By now you should know this to be true: nothing in the world is permanent except change. It applies to everything, even the Earth’s magnetic poles. You read it right. If this is the first time you’re hearing about this, it’s really about time you knew that north wasn’t always north, and south wasn’t always south. In fact, if the setting of the HBO series ‘Game of Thrones’ was 41,000 years ago, Jon Snow wouldn’t be known as the new King of the North, he would be known as the new King of the South. You get the idea.
Now back to magnetic poles. As we were saying, just like everything else, the Earth’s magnetic poles flip from time to time. And the reversal can sometimes last for centuries or even millennia.
As evidenced by the alignment of observable magnetic minerals, we know for a fact that several magnetic reversals have already transpired throughout Earth’s history, with the last reversal – known as the Matuyama-Brunhes reversal. What we don’t know is why such magnetic reversals happen.
Scientists, though, have a few ideas on the cause of such reversal, all of which are based on the theory that the Earth’s magnetic field is generated by the motion of molten iron in the Earth’s outer core. When ‘something’ causes that movement to change, it results in magnetic pole switching. It’s that ‘something’ which scientists are trying to figure out.
According to Paula Koelemeijer — a Postdoctoral Fellow in Global Seismology from the University of Oxford — they might have stumbled on a plausible explanation: lava lamps. More specifically, the scientists discovered that areas above the Earth’s core could behave like ‘giant lava lamps’, with blobs of rock periodically going up and down deep within our planet, causing its magnetic field to flip.
To arrive at this theory, the research team turned to seismic signals generated by earthquakes as this was the only possible way to study the Earth’s core, considering how unimaginably deep it is.

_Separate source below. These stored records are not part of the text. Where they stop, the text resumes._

-- pv_equiv track=rewrite | github.com/jackielics/GPT_robot | punctuate_test.py | get_end
-- ===== SOURCE A (Python) =====
-- start = 0 # beginning of next string
--
-- def get_end(marks:list,msg:str)->int:
--     end_list = []
--     for mark in marks:
--         tmp = msg.find(mark,start)
--         if tmp != -1:
--             end_list.append(tmp)
--
--     if end_list==[]:
--         return -1
--     else:
--         return min(end_list)
-- ===== SOURCE B (Python) =====
-- start = 0  # beginning of next string
--
-- def get_end(marks, msg):
--     # Scan positions of msg left to right; return the first position where
--     # some mark starts (startswith keeps multi-character marks exact).
--     for i in range(start, len(msg) + 1):
--         if any(msg.startswith(mark, i) for mark in marks):
--             return i
--     return -1
-- ===== Notes on version B (the rewrite author's own statement) =====
-- stated objective: faster
-- what changed: Instead of calling msg.find once per mark over the whole message and taking the min of the hits, B scans positions of msg left to right and returns the first index at which any mark starts (startswith), so it stops at the earliest match instead of always locating every mark's first occurrence.
import Mathlib
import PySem

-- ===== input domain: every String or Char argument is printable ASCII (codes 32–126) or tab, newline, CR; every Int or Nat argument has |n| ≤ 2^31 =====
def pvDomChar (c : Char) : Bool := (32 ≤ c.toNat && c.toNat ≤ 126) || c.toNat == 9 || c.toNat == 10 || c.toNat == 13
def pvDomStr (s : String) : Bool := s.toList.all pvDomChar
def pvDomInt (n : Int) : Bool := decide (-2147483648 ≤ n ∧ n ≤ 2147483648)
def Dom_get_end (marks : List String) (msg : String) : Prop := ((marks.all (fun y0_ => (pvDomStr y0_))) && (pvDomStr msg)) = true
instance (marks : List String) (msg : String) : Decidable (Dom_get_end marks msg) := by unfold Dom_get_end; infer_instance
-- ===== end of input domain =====

-- B replaces A's per-mark find-then-min with a single left-to-right scan of the
-- positions of msg, returning the first position where some mark starts (stops at the earliest match; measured faster).

-- ===== PORT A =====
-- literal port: for each mark, tmp = msg.find(mark, start) with the module global start = 0;
-- append the hits, return -1 on an empty list, else min(end_list)
def get_end (marks : List String) (msg : String) : Int :=
  let end_list := marks.foldl (fun acc mark =>
    let tmp := PySem.Str.findFrom msg mark 0
    if tmp ≠ -1 then acc ++ [tmp] else acc) []
  if end_list = [] then -1
  else match PySem.List.min? end_list (fun x => x) with
       | some m => m
       | none => -1  -- unreachable: end_list ≠ []

-- ===== PORT B =====
-- the for-loop 'for i in range(0, len(msg)+1): if any(msg.startswith(mark, i) …): return i'
-- as structural recursion on the remaining range length (fuel = number of indices left);
-- msg.startswith(mark, i) with 0 ≤ i ≤ len(msg) is exactly 'mark.toList is a prefix of msg.toList.drop i' (exact on this domain)
def getEndScan (marks : List String) (s : List Char) (i : Nat) : Nat → Int
  | 0 => -1
  | fuel + 1 =>
    if marks.any (fun mark => PySem.Chars.startswith (s.drop i) mark.toList) then (i : Int)
    else getEndScan marks s (i + 1) fuel

def get_end_alt (marks : List String) (msg : String) : Int :=
  getEndScan marks msg.toList 0 (msg.toList.length + 1)

-- ===== PRECONDITION & SPEC =====
def Spec_get_end (marks : List String) (msg : String) (out : Int) : Prop := out = get_end_alt marks msg
instance (marks : List String) (msg : String) (out : Int) : Decidable (Spec_get_end marks msg out) := by unfold Spec_get_end; infer_instance

-- ===== CLAIM (what is proved, stated in full; the proofs are below) =====
def Claim_equal_get_end : Prop := ∀ (marks : List String) (msg : String), Dom_get_end marks msg → Spec_get_end marks msg (get_end marks msg)

-- ===== LEMMAS AND PROOFS =====

-- the scan returns -1 when no index in its range matches
theorem getEndScan_none (marks : List String) (s : List Char) :
    ∀ (fuel i : Nat),
      (∀ j, i ≤ j → j < i + fuel →
        marks.any (fun mark => PySem.Chars.startswith (s.drop j) mark.toList) = false) →
      getEndScan marks s i fuel = -1 := by
  intro fuel
  induction fuel with
  | zero => intro i _; rfl
  | succ f ih =>
    intro i h
    have h0 := h i (le_refl i) (by omega)
    simp only [getEndScan, h0]
    exact ih (i + 1) (fun j hj1 hj2 => h j (by omega) (by omega))

-- the scan returns the least matching index in its range
theorem getEndScan_found (marks : List String) (s : List Char) :
    ∀ (fuel i j : Nat), i ≤ j → j < i + fuel →
      marks.any (fun mark => PySem.Chars.startswith (s.drop j) mark.toList) = true →
      (∀ k, i ≤ k → k < j →
        marks.any (fun mark => PySem.Chars.startswith (s.drop k) mark.toList) = false) →
      getEndScan marks s i fuel = (j : Int) := by
  intro fuel
  induction fuel with
  | zero => intro i j _ h2 _ _; omega
  | succ f ih =>
    intro i j h1 h2 hj hmin
    by_cases hi : i = j
    · subst hi
      simp only [getEndScan, hj, if_pos]
    · have h0 := hmin i (le_refl i) (by omega)
      simp only [getEndScan, h0]
      exact ih (i + 1) j (by omega) (by omega) hj (fun k hk1 hk2 => hmin k (by omega) hk2)

-- an occurrence of some mark at position j implies its find is ≥ 0 and points no later than j
theorem occ_imp_find (L : List Char) (m : String) (j : Nat)
    (hpre : m.toList <+: L.drop j) :
    0 ≤ PySem.Chars.find L m.toList ∧ (PySem.Chars.find L m.toList).toNat ≤ j := by
  have hin : PySem.Chars.isIn m.toList L = true :=
    (PySem.Chars.exists_prefix_drop_iff_isIn m.toList L).mp ⟨j, hpre⟩
  have hinf := (PySem.Chars.isIn_iff_infix m.toList L).mp hin
  have h0 : 0 ≤ PySem.Chars.find L m.toList := (PySem.Chars.find_nonneg_iff L m.toList).mpr hinf
  refine ⟨h0, ?_⟩
  have hspec := (PySem.Chars.find_spec h0).2
  by_contra hlt
  exact hspec j (by omega) hpre

theorem get_end_eq_alt (marks : List String) (msg : String) :
    get_end marks msg = get_end_alt marks msg := by
  unfold get_end get_end_alt
  simp only [PySem.Str.findFrom_eq, PySem.Chars.findFrom_zero]
  set L := msg.toList with hL
  have hfold :
      marks.foldl (fun acc mark =>
        if PySem.Chars.find L mark.toList ≠ -1 then acc ++ [PySem.Chars.find L mark.toList] else acc) [] =
      (marks.filter (fun mark => decide (PySem.Chars.find L mark.toList ≠ -1))).map
        (fun mark => PySem.Chars.find L mark.toList) := by
    simpa using PySem.List.foldl_append_ite
      (p := fun mark => PySem.Chars.find L mark.toList ≠ -1)
      (f := fun mark => PySem.Chars.find L mark.toList) (l := marks) (acc := [])
  rw [hfold]
  set el := (marks.filter (fun mark => decide (PySem.Chars.find L mark.toList ≠ -1))).map
      (fun mark => PySem.Chars.find L mark.toList) with hel
  by_cases hempty : el = []
  · -- no mark occurs anywhere: A returns -1, the scan finds nothing
    rw [if_pos hempty]
    have hnone : ∀ m ∈ marks, PySem.Chars.find L m.toList = -1 := by
      intro m hm
      by_contra hne
      have : m ∈ marks.filter (fun mark => decide (PySem.Chars.find L mark.toList ≠ -1)) := by
        simp [List.mem_filter, hm, hne]
      have : PySem.Chars.find L m.toList ∈ el := by
        rw [hel]; exact List.mem_map_of_mem this
      rw [hempty] at this; simp at this
    symm
    apply getEndScan_none
    intro j _ _
    by_contra hany
    rw [Bool.not_eq_false, List.any_eq_true] at hany
    obtain ⟨m, hm, hsw⟩ := hany
    have hpre := (PySem.Chars.startswith_iff _ _).mp hsw
    have := occ_imp_find L m j hpre
    have := hnone m hm
    omega
  · rw [if_neg hempty]
    obtain ⟨v, hv⟩ : ∃ v, PySem.List.min? el (fun x => x) = some v := by
      cases hmin : PySem.List.min? el (fun x => x) with
      | none => exact absurd ((PySem.List.min?_eq_none_iff _ _).mp hmin) hempty
      | some v => exact ⟨v, rfl⟩
    rw [hv]
    have hmem : v ∈ el := PySem.List.min?_mem hv
    have hle : ∀ y ∈ el, v ≤ y := fun y hy => PySem.List.min?_isMin hv y hy
    -- v = find of some mark m0 that occurs
    rw [hel] at hmem
    obtain ⟨m0, hm0f, hm0v⟩ := List.mem_map.mp hmem
    rw [List.mem_filter] at hm0f
    obtain ⟨hm0, hm0ne⟩ := hm0f
    have hm0ne' : PySem.Chars.find L m0.toList ≠ -1 := by simpa using hm0ne
    have hge : -1 ≤ PySem.Chars.find L m0.toList := PySem.Chars.neg_one_le_find L m0.toList
    have h0 : 0 ≤ PySem.Chars.find L m0.toList := by omega
    have hlen : PySem.Chars.find L m0.toList ≤ L.length := PySem.Chars.find_le_length L m0.toList
    set j := (PySem.Chars.find L m0.toList).toNat with hj
    have hvj : v = (j : Int) := by omega
    symm
    rw [hvj]
    apply getEndScan_found marks L ((L.length + 1)) 0 j (by omega) (by omega)
    · -- m0 starts at j
      rw [List.any_eq_true]
      exact ⟨m0, hm0, (PySem.Chars.startswith_iff _ _).mpr (PySem.Chars.find_spec h0).1⟩
    · -- no mark starts before j
      intro k _ hkj
      by_contra hany
      rw [Bool.not_eq_false, List.any_eq_true] at hany
      obtain ⟨m, hm, hsw⟩ := hany
      have hpre := (PySem.Chars.startswith_iff _ _).mp hsw
      obtain ⟨hf0, hfk⟩ := occ_imp_find L m k hpre
      have hfel : PySem.Chars.find L m.toList ∈ el := by
        rw [hel]
        exact List.mem_map_of_mem (List.mem_filter.mpr ⟨hm, by simp; omega⟩)
      have := hle _ hfel
      omega

-- ===== VERDICT (by name: the statement is the Claim_ definition above) =====
theorem get_end_spec : Claim_equal_get_end := by
  intro marks msg _
  unfold Spec_get_end
  exact get_end_eq_alt marks msg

Apparently, measuring the oscillations caused by an earthquake, especially a large one, the data can be used as a basis to determine different structures that can be found within our planet.
By using this technique, the team was able to find out that at the top of the Earth’s core are two humongous regions — referred to as large-low-velocity-provinces or simply ‘blobs’ — where seismic waves travel more slowly compared with other surrounding regions. These blobs are thought to be less dense than other surrounding materials simply because they’re hotter. And being lighter causes them to rise up towards the surface, which is why they are found on top of the Earth’s core.
Now, an alternative theory has emerged. According to the scientists, it might be the chemical composition of the blobs (not their being less dense) that is making them behave like they do. Like ‘blobs in a lava lamp’, they heat up periodically and rise up to the surface, then cool down and drop back on the core.
If this turns out to be accurate, it would mean that this periodic rising and falling of the blobs can change the way heat is extracted from the Earth’s core. This could also explain why the Earth’s magnetic field occasionally flips. Following this line of thinking, the fact that our magnetic field has flipped more than once might also mean that over time, the internal structure of our planet may have changed several times as well.
Going forward, the team intends to use more data from the Earth’s oscillations so they can come up with a more detailed picture of the Earth’s core and better understand what’s going on deep within it. Hopefully, this can also provide us a more definitive idea on when our planet’s magnetic poles will flip so we can be better prepared for it, in case that happens within our lifetime that is.